Mathematical Logic is a subfield of mathematics exploring the applications of formal logic to mathematics. It bears close connections to metamathematics, the foundations of mathematics, and theoretical computer science


The unifying themes in mathematical logic include the study of the expressive power of formal systems and the deductive power of formal proof systems. 


Since its inception, mathematical logic has both contributed to, and has been motivated by, the study of foundations of mathematics. This study began in the late 19th century with the development of axiomatic frameworks for geometry, arithmetic, and analysis. In the early 20th century it was shaped by David Hilbert's program to prove the consistency of foundational theories. Results of Kurt Gödel, Gerhard Gentzen, and others provided partial resolution to the program, and clarified the issues involved in proving consistency. Work in set theory showed that almost all ordinary mathematics can be formalized in terms of sets, although there are some theorems that cannot be proven in common axiom systems for set theory. Contemporary work in the foundations of mathematics often focuses on establishing which parts of mathematics can be formalized in particular formal systems (as in reverse mathematics) rather than trying to find theories in which all of mathematics can be developed. 

 

2. Set Theory

Set Theory is a branch of mathematical logic that studies sets, which informally are collections of objects. 

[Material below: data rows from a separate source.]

-- pv_equiv track=rewrite | github.com/dmbriner/calendar-optimizer | notion_tasks.py | _find_checkbox_property
-- ===== SOURCE A (Python) =====
-- def _find_checkbox_property(properties: dict) -> str | None:
--     for name, config in properties.items():
--         if config["type"] == "checkbox" and any(kw in name.lower() for kw in {"done", "complete", "finished", "checked"}):
--             return name
--     # any checkbox
--     for name, config in properties.items():
--         if config["type"] == "checkbox":
--             return name
--     return None
-- ===== SOURCE B (Python) =====
-- def _find_checkbox_property(properties: dict) -> str | None:
--     fallback = None
--     for name, config in properties.items():
--         if config["type"] == "checkbox":
--             if any(kw in name.lower() for kw in ("done", "complete", "finished", "checked")):
--                 return name
--             if fallback is None:
--                 fallback = name
--     return fallback
-- ===== Notes on version B (the rewrite author's own statement) =====
-- stated objective: simpler
-- what changed: The two sequential scans (keyword-named checkbox, then any checkbox) are merged into one pass that maintains a `fallback` accumulator holding the first checkbox seen.
import Mathlib
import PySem

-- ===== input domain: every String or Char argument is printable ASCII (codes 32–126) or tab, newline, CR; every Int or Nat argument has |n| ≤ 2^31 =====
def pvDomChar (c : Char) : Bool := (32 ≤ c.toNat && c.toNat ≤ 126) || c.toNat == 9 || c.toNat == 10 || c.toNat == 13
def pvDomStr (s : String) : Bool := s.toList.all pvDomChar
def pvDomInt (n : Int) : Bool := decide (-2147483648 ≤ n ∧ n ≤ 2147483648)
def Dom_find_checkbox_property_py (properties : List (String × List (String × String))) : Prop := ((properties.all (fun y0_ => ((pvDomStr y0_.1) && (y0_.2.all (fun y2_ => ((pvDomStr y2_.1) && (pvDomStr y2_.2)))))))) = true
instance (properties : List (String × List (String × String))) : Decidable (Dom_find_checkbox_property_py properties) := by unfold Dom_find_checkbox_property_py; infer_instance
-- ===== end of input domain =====

-- B merges A's two sequential scans into one pass with a `fallback` accumulator (objective: simpler).

-- Shared primitives of both ports (same helper role as in the Pythons):
-- dict lookup config.get("type") on the assoc list (first match, per the dict convention)
def pvGetType? : List (String × String) → Option String
  | [] => none
  | (k, v) :: rest => if k == "type" then some v else pvGetType? rest
-- config["type"] — exact under Pre_ (which excludes the KeyError inputs, where both Pythons raise)
def pvCfgType (c : List (String × String)) : String := (pvGetType? c).getD ""
-- any(kw in name.lower() for kw in {...}) — `any` over a set literal is order-independent (it is a disjunction), ported as `||`
def pvKwMatch (name : String) : Bool :=
  PySem.Str.isIn "done" (PySem.Str.lower name) || PySem.Str.isIn "complete" (PySem.Str.lower name) ||
  PySem.Str.isIn "finished" (PySem.Str.lower name) || PySem.Str.isIn "checked" (PySem.Str.lower name)

-- ===== PORT A =====
-- first loop: first keyword-named checkbox
def fcpLoop1 : List (String × List (String × String)) → Option String
  | [] => none
  | (name, config) :: rest =>
    if pvCfgType config == "checkbox" && pvKwMatch name then some name else fcpLoop1 rest

-- second loop: any checkbox
def fcpLoop2 : List (String × List (String × String)) → Option String
  | [] => none
  | (name, config) :: rest =>
    if pvCfgType config == "checkbox" then some name else fcpLoop2 rest

def find_checkbox_property_py (properties : List (String × List (String × String))) : Option String :=
  match fcpLoop1 properties with
  | some name => some name
  | none => fcpLoop2 properties

-- ===== PORT B =====
-- single pass carrying the fallback accumulator
def fcpAltGo : List (String × List (String × String)) → Option String → Option String
  | [], fallback => fallback
  | (name, config) :: rest, fallback =>
    if pvCfgType config == "checkbox" then
      if pvKwMatch name then some name
      else fcpAltGo rest (if fallback.isNone then some name else fallback)
    else fcpAltGo rest fallback

def find_checkbox_property_py_alt (properties : List (String × List (String × String))) : Option String :=
  fcpAltGo properties none

-- ===== PRECONDITION & SPEC =====
-- Pre_ excludes exactly the inputs where Python A raises KeyError: some config lacks the
-- "type" key and no keyword-named checkbox precedes it (B raises there too).
def Pre_find_checkbox_property_py (properties : List (String × List (String × String))) : Prop :=
  ∀ i < properties.length,
    "type" ∉ ((properties.getD i ("", [])).2.map Prod.fst) →
    ∃ j < i, ((properties.getD j ("", [])).2.lookup "type" = some "checkbox"
              ∧ pvKwMatch (properties.getD j ("", [])).1 = true)
instance (properties : List (String × List (String × String))) : Decidable (Pre_find_checkbox_property_py properties) := by unfold Pre_find_checkbox_property_py; infer_instance

def pvWitness_find_checkbox_property_py : (List (String × List (String × String))) :=
  [("Done", [("type", "checkbox")]), ("Other", [("type", "text")])]

def Spec_find_checkbox_property_py (properties : List (String × List (String × String))) (out : Option String) : Prop := out = find_checkbox_property_py_alt properties
instance (properties : List (String × List (String × String))) (out : Option String) : Decidable (Spec_find_checkbox_property_py properties out) := by unfold Spec_find_checkbox_property_py; infer_instance

-- ===== CLAIM (what is proved, stated in full; the proofs are below) =====
def Claim_equal_find_checkbox_property_py : Prop := ∀ (properties : List (String × List (String × String))), Dom_find_checkbox_property_py properties → Pre_find_checkbox_property_py properties → Spec_find_checkbox_property_py properties (find_checkbox_property_py properties)

-- ===== LEMMAS AND PROOFS =====
-- Invariant of B's single pass: it equals loop1, or else the fallback, or else loop2.
theorem fcpAltGo_eq (l : List (String × List (String × String))) (fb : Option String) :
    fcpAltGo l fb =
      match fcpLoop1 l with
      | some n => some n
      | none => match fb with
                | some f => some f
                | none => fcpLoop2 l := by
  induction l generalizing fb with
  | nil => cases fb <;> rfl
  | cons hd rest ih =>
    obtain ⟨name, config⟩ := hd
    by_cases hc : (pvCfgType config == "checkbox") = true
    · by_cases hk : pvKwMatch name = true
      · simp [fcpAltGo, fcpLoop1, hc, hk]
      · simp only [fcpAltGo, fcpLoop1, fcpLoop2, hc, hk, Bool.and_eq_true, and_false,
          if_false, Bool.false_eq_true, if_pos]
        rw [ih]
        cases fb <;> simp
    · simp only [fcpAltGo, fcpLoop1, fcpLoop2, hc, Bool.and_eq_true, false_and,
        Bool.false_eq_true, if_false]
      exact ih fb

-- ===== VERDICT (by name: the statement is the Claim_ definition above) =====
theorem find_checkbox_property_py_spec : Claim_equal_find_checkbox_property_py := by
  intro properties _ _
  unfold Spec_find_checkbox_property_py find_checkbox_property_py find_checkbox_property_py_alt
  rw [fcpAltGo_eq]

Although any type of object can be collected into a set, set theory is applied most often to objects that are relevant to mathematics. The language of set theory can be used in the definitions of nearly all mathematical objects. From set theory's inception, some mathematicians have objected to it as a foundation for mathematics. The most common objection to set theory, one Kronecker voiced in set theory's earliest years, starts from the constructivist view that mathematics is loosely related to computation. A different objection put forth by Henri Poincaré is that defining sets using the axiom schemas of specification and replacement, as well as the axiom of power set, introduces impredicativity, a type of circularity, into the definitions of mathematical objects. Category theorists have proposed topos theory as an alternative to traditional axiomatic set theory. Topos theory can interpret various alternatives to that theory, such as constructivism, finite set theory, and computable set theory. Topoi also give a natural setting for forcing and discussions of the independence of choice from ZF, as well as providing the framework for pointless topology and Stone spaces. An active area of research is the univalent foundations and related to it homotopy type theory. Here, sets may be defined as certain kinds of types, with universal properties of sets arising from higher inductive types. Principles such as the axiom of choice and the law of the excluded middle appear in a spectrum of different forms, some of which can be proven, others which correspond to the classical notions; this allows for a detailed discussion of the effect of these axioms on mathematics.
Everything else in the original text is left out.